━━━━━ INFORMATION SHOWN

-- pv_equiv track=rewrite | github.com/naimah404/DySCo_Epilepsy_Analysis | dissertation_code/figures/boxplots/generate_three_condition_boxplots.py | condition_label_en
-- ===== SOURCE A (Python) =====
-- VIDEO_BLOCKS = [(0, 111), (150, 261)]
--
-- WAIT_BLOCKS  = [(111, 150), (261, 296)]
--
-- HALF_WIN     = 10
--
-- def condition_label_en(i):
--     centre = i + HALF_WIN
--     for s, e in VIDEO_BLOCKS:
--         if s <= centre < e:
--             return "video"
--     for s, e in WAIT_BLOCKS:
--         if s <= centre < e:
--             return "wait"
--     return None
-- ===== SOURCE B (Python) =====
-- from bisect import bisect_right
--
-- _BOUNDS = [0, 111, 150, 261, 296]
-- _LABELS = [None, "video", "wait", "video", "wait", None]
--
-- def condition_label_en(i):
--     centre = i + 10
--     return _LABELS[bisect_right(_BOUNDS, centre)]
-- ===== Notes on version B (the rewrite author's own statement) =====
-- stated objective: alternative
-- what changed: Replaces the two linear scans over VIDEO_BLOCKS/WAIT_BLOCKS with one binary-search (bisect_right) lookup into a precomputed boundary table with a parallel label list.
import Mathlib
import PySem

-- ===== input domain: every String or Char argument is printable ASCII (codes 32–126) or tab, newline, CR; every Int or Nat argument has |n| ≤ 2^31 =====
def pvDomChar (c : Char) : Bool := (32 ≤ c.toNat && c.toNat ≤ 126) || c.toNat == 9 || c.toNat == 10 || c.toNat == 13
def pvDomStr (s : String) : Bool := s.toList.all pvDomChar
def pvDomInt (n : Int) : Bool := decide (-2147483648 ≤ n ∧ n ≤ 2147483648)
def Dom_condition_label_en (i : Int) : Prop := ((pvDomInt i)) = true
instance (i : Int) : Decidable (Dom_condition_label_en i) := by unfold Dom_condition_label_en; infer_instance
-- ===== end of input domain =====

-- B replaces the two linear block scans with a bisect_right lookup into a
-- precomputed boundary table with a parallel label list (alternative decomposition).


-- ===== PORT A =====
def pvVIDEO_BLOCKS : List (Int × Int) := [(0, 111), (150, 261)]
def pvWAIT_BLOCKS : List (Int × Int) := [(111, 150), (261, 296)]
def pvHALF_WIN : Int := 10

-- the 'for … return label' loop over a block list
def pvScanBlocks (label : String) (centre : Int) : List (Int × Int) → Option String
  | [] => none
  | (s, e) :: rest =>
      if s ≤ centre ∧ centre < e then some label else pvScanBlocks label centre rest

def condition_label_en (i : Int) : Option String :=
  let centre := i + pvHALF_WIN
  match pvScanBlocks "video" centre pvVIDEO_BLOCKS with
  | some v => some v
  | none =>
      match pvScanBlocks "wait" centre pvWAIT_BLOCKS with
      | some v => some v
      | none => none

-- ===== PORT B =====
def pvBOUNDS : List Int := [0, 111, 150, 261, 296]
def pvLABELS : List (Option String) := [none, some "video", some "wait", some "video", some "wait", none]

-- bisect.bisect_right on a sorted list = number of elements ≤ x
def pvBisectRight (xs : List Int) (x : Int) : Nat := xs.countP (fun b => b ≤ x)

def condition_label_en_alt (i : Int) : Option String :=
  let centre := i + 10
  pvLABELS.getD (pvBisectRight pvBOUNDS centre) none

-- ===== PRECONDITION & SPEC =====
def Spec_condition_label_en (i : Int) (out : Option String) : Prop := out = condition_label_en_alt i
instance (i : Int) (out : Option String) : Decidable (Spec_condition_label_en i out) := by unfold Spec_condition_label_en; infer_instance

-- ===== CLAIM (what is proved, stated in full; the proofs are below) =====
def Claim_equal_condition_label_en : Prop := ∀ (i : Int), Dom_condition_label_en i → Spec_condition_label_en i (condition_label_en i)

-- ===== LEMMAS AND PROOFS =====

-- ===== VERDICT (by name: the statement is the Claim_ definition above) =====
-- pointwise agreement, by case analysis on which of the six bins centre = i+10 falls in
theorem pv_agree (i : Int) : condition_label_en i = condition_label_en_alt i := by
  unfold condition_label_en condition_label_en_alt
  unfold pvVIDEO_BLOCKS pvWAIT_BLOCKS pvHALF_WIN pvBisectRight pvBOUNDS pvLABELS
  by_cases h0 : i + 10 < 0
  · simp [pvScanBlocks, show ¬(0 ≤ i + 10) by omega, show ¬(111 ≤ i + 10) by omega,
      show ¬(150 ≤ i + 10) by omega, show ¬(261 ≤ i + 10) by omega,
      show ¬(296 ≤ i + 10) by omega, show ¬(0 ≤ i + 10 ∧ i + 10 < 111) by omega,
      show ¬(150 ≤ i + 10 ∧ i + 10 < 261) by omega,
      show ¬(111 ≤ i + 10 ∧ i + 10 < 150) by omega,
      show ¬(261 ≤ i + 10 ∧ i + 10 < 296) by omega]
  · by_cases h1 : i + 10 < 111
    · simp [pvScanBlocks, show (0 ≤ i + 10 ∧ i + 10 < 111) by omega, show (0 ≤ i + 10) by omega,
        show ¬(111 ≤ i + 10) by omega, show ¬(150 ≤ i + 10) by omega,
        show ¬(261 ≤ i + 10) by omega, show ¬(296 ≤ i + 10) by omega]
    · by_cases h2 : i + 10 < 150
      · simp [pvScanBlocks, show ¬(0 ≤ i + 10 ∧ i + 10 < 111) by omega, show (0 ≤ i + 10) by omega,
          show (111 ≤ i + 10) by omega, show ¬(150 ≤ i + 10) by omega,
          show ¬(261 ≤ i + 10) by omega, show ¬(296 ≤ i + 10) by omega,
          show ¬(150 ≤ i + 10 ∧ i + 10 < 261) by omega,
          show (111 ≤ i + 10 ∧ i + 10 < 150) by omega, h1]
      · by_cases h3 : i + 10 < 261
        · simp [pvScanBlocks, show ¬(0 ≤ i + 10 ∧ i + 10 < 111) by omega, show (0 ≤ i + 10) by omega,
            show (111 ≤ i + 10) by omega, show (150 ≤ i + 10) by omega,
            show ¬(261 ≤ i + 10) by omega, show ¬(296 ≤ i + 10) by omega,
            show (150 ≤ i + 10 ∧ i + 10 < 261) by omega]
        · by_cases h4 : i + 10 < 296
          · simp [pvScanBlocks, show ¬(0 ≤ i + 10 ∧ i + 10 < 111) by omega, show (0 ≤ i + 10) by omega,
              show (111 ≤ i + 10) by omega, show (150 ≤ i + 10) by omega,
              show (261 ≤ i + 10) by omega, show ¬(296 ≤ i + 10) by omega,
              show ¬(150 ≤ i + 10 ∧ i + 10 < 261) by omega,
              show ¬(111 ≤ i + 10 ∧ i + 10 < 150) by omega,
              show (261 ≤ i + 10 ∧ i + 10 < 296) by omega, h1, h3]
          · simp [pvScanBlocks, show ¬(0 ≤ i + 10 ∧ i + 10 < 111) by omega, show (0 ≤ i + 10) by omega,
              show (111 ≤ i + 10) by omega, show (150 ≤ i + 10) by omega,
              show (261 ≤ i + 10) by omega, show (296 ≤ i + 10) by omega,
              show ¬(150 ≤ i + 10 ∧ i + 10 < 261) by omega,
              show ¬(111 ≤ i + 10 ∧ i + 10 < 150) by omega,
              show ¬(261 ≤ i + 10 ∧ i + 10 < 296) by omega, h1, h2, h3, h4]

theorem condition_label_en_spec : Claim_equal_condition_label_en := by
  intro i _
  exact pv_agree i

━━━━━━━━━━

ACTION ITEM ▸ Copy all lines of the material above where the string "stated" occurs.

RESPONSE TO THE EXERCISE ▸
-- stated objective: alternative
-- ===== CLAIM (what is proved, stated in full; the proofs are below) =====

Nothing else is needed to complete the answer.